The renin-angiotensin system (RAS) plays an important homeostatic role in BP regulation, water and salt balance, and tissue growth control under physiologic conditions. On the other hand, a pivotal involvement of the RAS in the pathophysiology of cardiovascular and renal disease is extensively supported by both basic and clinical evidence. In particular, it is today recognized that angiotensin II (AngII), the biologic effector of the RAS, may prompt a number of relevant structural and functional abnormalities through the activation of a complex of cellular effects mostly mediated via its binding with the AT1 subtype receptors. The key role of these AngII-linked mechanisms of disease is strongly corroborated by large interventional studies.

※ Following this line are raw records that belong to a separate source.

lemma pv_lv_frontier_contains (td : List (Int × List (String × List Int))) :
    ∀ k, ∀ x ∈ (pvLv td k).1, (pvLv td k).2.contains x = true := by
  intro k x hx
  rw [PySem.Dict.contains_eq_decide_mem_keys]
  cases k with
  | zero =>
    rw [pv_lv_zero] at hx ⊢
    simp at hx
    subst hx
    decide
  | succ k => rw [pv_lv_keys td k]; simp [hx]

lemma pv_lv_frontier_getD (td : List (Int × List (String × List Int))) :
    ∀ k, ∀ x ∈ (pvLv td k).1, (pvLv td k).2.getD x 0 = (k : Int) := by
  intro k x hx
  cases k with
  | zero =>
    rw [pv_lv_zero] at hx
    simp at hx
    subst hx
    rw [pv_lv_zero]
    decide
  | succ k =>
    refine PySem.Dict.getD_of_mem_items (pvLv td (k+1)).2 ?_ (pv_lv_keys_nodup td (k+1)) 0
    rw [pv_lv_items td k]
    refine List.mem_append.2 (Or.inr ?_)
    have : ((k : Nat) + 1 : Int) = (k : Int) + 1 := by omega
    rw [this]
    exact List.mem_map.2 ⟨x, hx, rfl⟩

lemma pv_lv_value_le (td : List (Int × List (String × List Int))) :
    ∀ k, ∀ p ∈ (pvLv td k).2.items, p.2 ≤ (k : Int) := by
  intro k
  induction k with
  | zero =>
    intro p hp
    rw [pv_lv_zero] at hp
    have hp' : p = ((4724 : Int), (0 : Int)) := by
      have : (PySem.Dict.ofList [((4724 : Int), (0 : Int))]).items
          = [((4724 : Int), (0 : Int))] := by decide
      rw [this] at hp
      simpa using hp
    rw [hp']; simp
  | succ k ih =>
    intro p hp
    rw [pv_lv_items td k] at hp
    rcases List.mem_append.1 hp with h | h
    · have := ih p h; omega
    · rcases List.mem_map.1 h with ⟨a, _, rfl⟩
      show ((k : Int) + 1) ≤ ((k + 1 : Nat) : Int)
      push_cast; omega

lemma pv_lv_frontier_nodup (td : List (Int × List (String × List Int))) :
    ∀ k, (pvLv td k).1.Nodup := by
  intro k
  cases k with
  | zero => rw [pv_lv_zero]; decide
  | succ k => exact (pv_lv_step td k).2.1

lemma pv_lv_nil_stable (td : List (Int × List (String × List Int))) (k : Nat)
    (h : (pvLv td k).1 = []) : ∀ j, (pvLv td (k+j)).1 = [] ∧ (pvLv td (k+j)).2 = (pvLv td k).2 := by
  intro j
  induction j with
  | zero => exact ⟨h, rfl⟩
  | succ j ih =>
    have : pvLv td (k+j+1)
        = ((((pvLv td (k+j)).1).foldl (pvDStep td ((((k+j) : Nat) : Int) + 1))
            ((pvLv td (k+j)).2, [])).2,
           (((pvLv td (k+j)).1).foldl (pvDStep td ((((k+j) : Nat) : Int) + 1))
            ((pvLv td (k+j)).2, [])).1) := rfl
    rw [show k + (j+1) = (k+j) + 1 from rfl, this, ih.1]
    simpa using ih.2

lemma pv_lv_size (td : List (Int × List (String × List Int))) (k : Nat) :
    (pvLv td (k+1)).2.size = (pvLv td k).2.size + (pvLv td (k+1)).1.length := by
  show ((pvLv td (k+1)).2.items).length = ((pvLv td k).2.items).length + _
  rw [pv_lv_items td k]
  simp

lemma pv_lv_size_mono (td : List (Int × List (String × List Int))) (k : Nat) :
    ∀ j, (pvLv td k).2.size ≤ (pvLv td (k+j)).2.size := by
  intro j
  induction j with
  | zero => exact le_refl _
  | succ j ih =>
    rw [show k + (j+1) = (k+j) + 1 from rfl, pv_lv_size td (k+j)]
    omega

lemma pv_lv_keys_sub (td : List (Int × List (String × List Int))) :
    ∀ k, ∀ x ∈ (pvLv td k).2.keys, x = 4724 ∨ x ∈ pvPool td := by
  intro k
  induction k with
  | zero =>
    intro x hx
    left
    rw [pv_lv_zero] at hx
    have : (PySem.Dict.ofList [((4724 : Int), (0 : Int))]).keys = [(4724 : Int)] := by decide
    rw [this] at hx; simpa using hx
  | succ k ih =>
    intro x hx
    rw [pv_lv_keys td k] at hx
    rcases List.mem_append.1 hx with h | h
    · exact ih x h
    · exact Or.inr ((pv_lv_step td k).2.2 x h).1

lemma pv_lv_size_le (td : List (Int × List (String × List Int))) (k : Nat) :
    (pvLv td k).2.size ≤ (pvPool td).length + 1 := by
  have h1 : (pvLv td k).2.size = ((pvLv td k).2.keys).length := by
    show ((pvLv td k).2.items).length = (((pvLv td k).2.items).map (fun p => p.1)).length
    simp
  have h2 : ((pvLv td k).2.keys).length = ((pvLv td k).2.keys).toFinset.card :=
    (List.toFinset_card_of_nodup (pv_lv_keys_nodup td k)).symm
  have h3 : ((pvLv td k).2.keys).toFinset ⊆ insert (4724 : Int) (pvPool td).toFinset := by
    intro x hx
    rcases pv_lv_keys_sub td k x (List.mem_toFinset.1 hx) with h | h
    · simp [h]
    · simp [h]
  have h4 := Finset.card_le_card h3
  have h5 := Finset.card_insert_le (4724 : Int) (pvPool td).toFinset
  have h6 := List.toFinset_card_le (pvPool td)
  omega

lemma pv_lv_size_pos (td : List (Int × List (String × List Int))) (k : Nat) :
    1 ≤ (pvLv td k).2.size := by
  have := pv_lv_size_mono td 0 k
  simpa using this

lemma pv_lv_filter (td : List (Int × List (String × List Int))) (m : Nat) :
    ((pvLv td m).2.items.filter (fun p => p.2 == (m : Int))).map (fun p => p.1)
      = (pvLv td m).1 := by
  cases m with
  | zero => rw [pv_lv_zero]; decide
  | succ m =>
    rw [pv_lv_items td m, List.filter_append]
    have hpre : ((pvLv td m).2.items.filter (fun p => p.2 == ((m+1 : Nat) : Int))) = [] := by
      rw [List.filter_eq_nil_iff]
      intro p hp
      have := pv_lv_value_le td m p hp
      simp only [beq_iff_eq]
      push_cast
      omega
    have hsuf : (((pvLv td (m+1)).1).map (fun a => (a, (m : Int) + 1))).filter
        (fun p => p.2 == ((m+1 : Nat) : Int))
        = ((pvLv td (m+1)).1).map (fun a => (a, (m : Int) + 1)) := by
      rw [List.filter_eq_self]
      intro p hp
      rcases List.mem_map.1 hp with ⟨a, _, rfl⟩
      simp only [beq_iff_eq]
      push_cast
      ring
    rw [hpre, hsuf]
    simp [Function.comp_def]

-- ---- running B's queue over the levels ----

lemma pv_bfs_nil (td : List (Int × List (String × List Int))) (n : Int) :
    ∀ (g : Nat) (D : PySem.Dict Int Int), pvBfs td n g [] D = D := by
  intro g D
  cases g with
  | zero => rfl
  | succ g => rfl

lemma pv_bfs_consume (td : List (Int × List (String × List Int))) (n : Int) :
    ∀ (q : List Int) (D : PySem.Dict Int Int) (g : Nat),
      (∀ x ∈ q, ¬(D.getD x 0 < n)) → pvBfs td n (q.length + g) q D = D := by
  intro q
  induction q with
  | nil => intro D g _; simpa using pv_bfs_nil td n g D
  | cons x q ih =>
    intro D g hq
    rw [List.length_cons, show q.length + 1 + g = (q.length + g) + 1 from by omega]
    show (if D.getD x 0 < n then _ else pvBfs td n (q.length + g) q D) = D
    rw [if_neg (hq x List.mem_cons_self)]
    exact ih D g (fun y hy => hq y (List.mem_cons_of_mem _ hy))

In fact, pharmacologic interference with RAS activity, by both preventing AngII formation with angiotensin-converting enzyme inhibitors or antagonizing its binding to cell membrane receptors by selective antagonists, is associated with highly beneficial outcomes in major disease conditions (hypertension, diabetes, renal failure, heart failure, myocardial infarction, stroke, and others). This article briefly reviews the current views on the biologic organization of RAS evidence supporting a pathogenic role of the RAS activity in promoting cardiac, vascular, and renal disease, and finally provides the basis for considering inhibition of RAS activity a major target for therapeutic interventions in these conditions.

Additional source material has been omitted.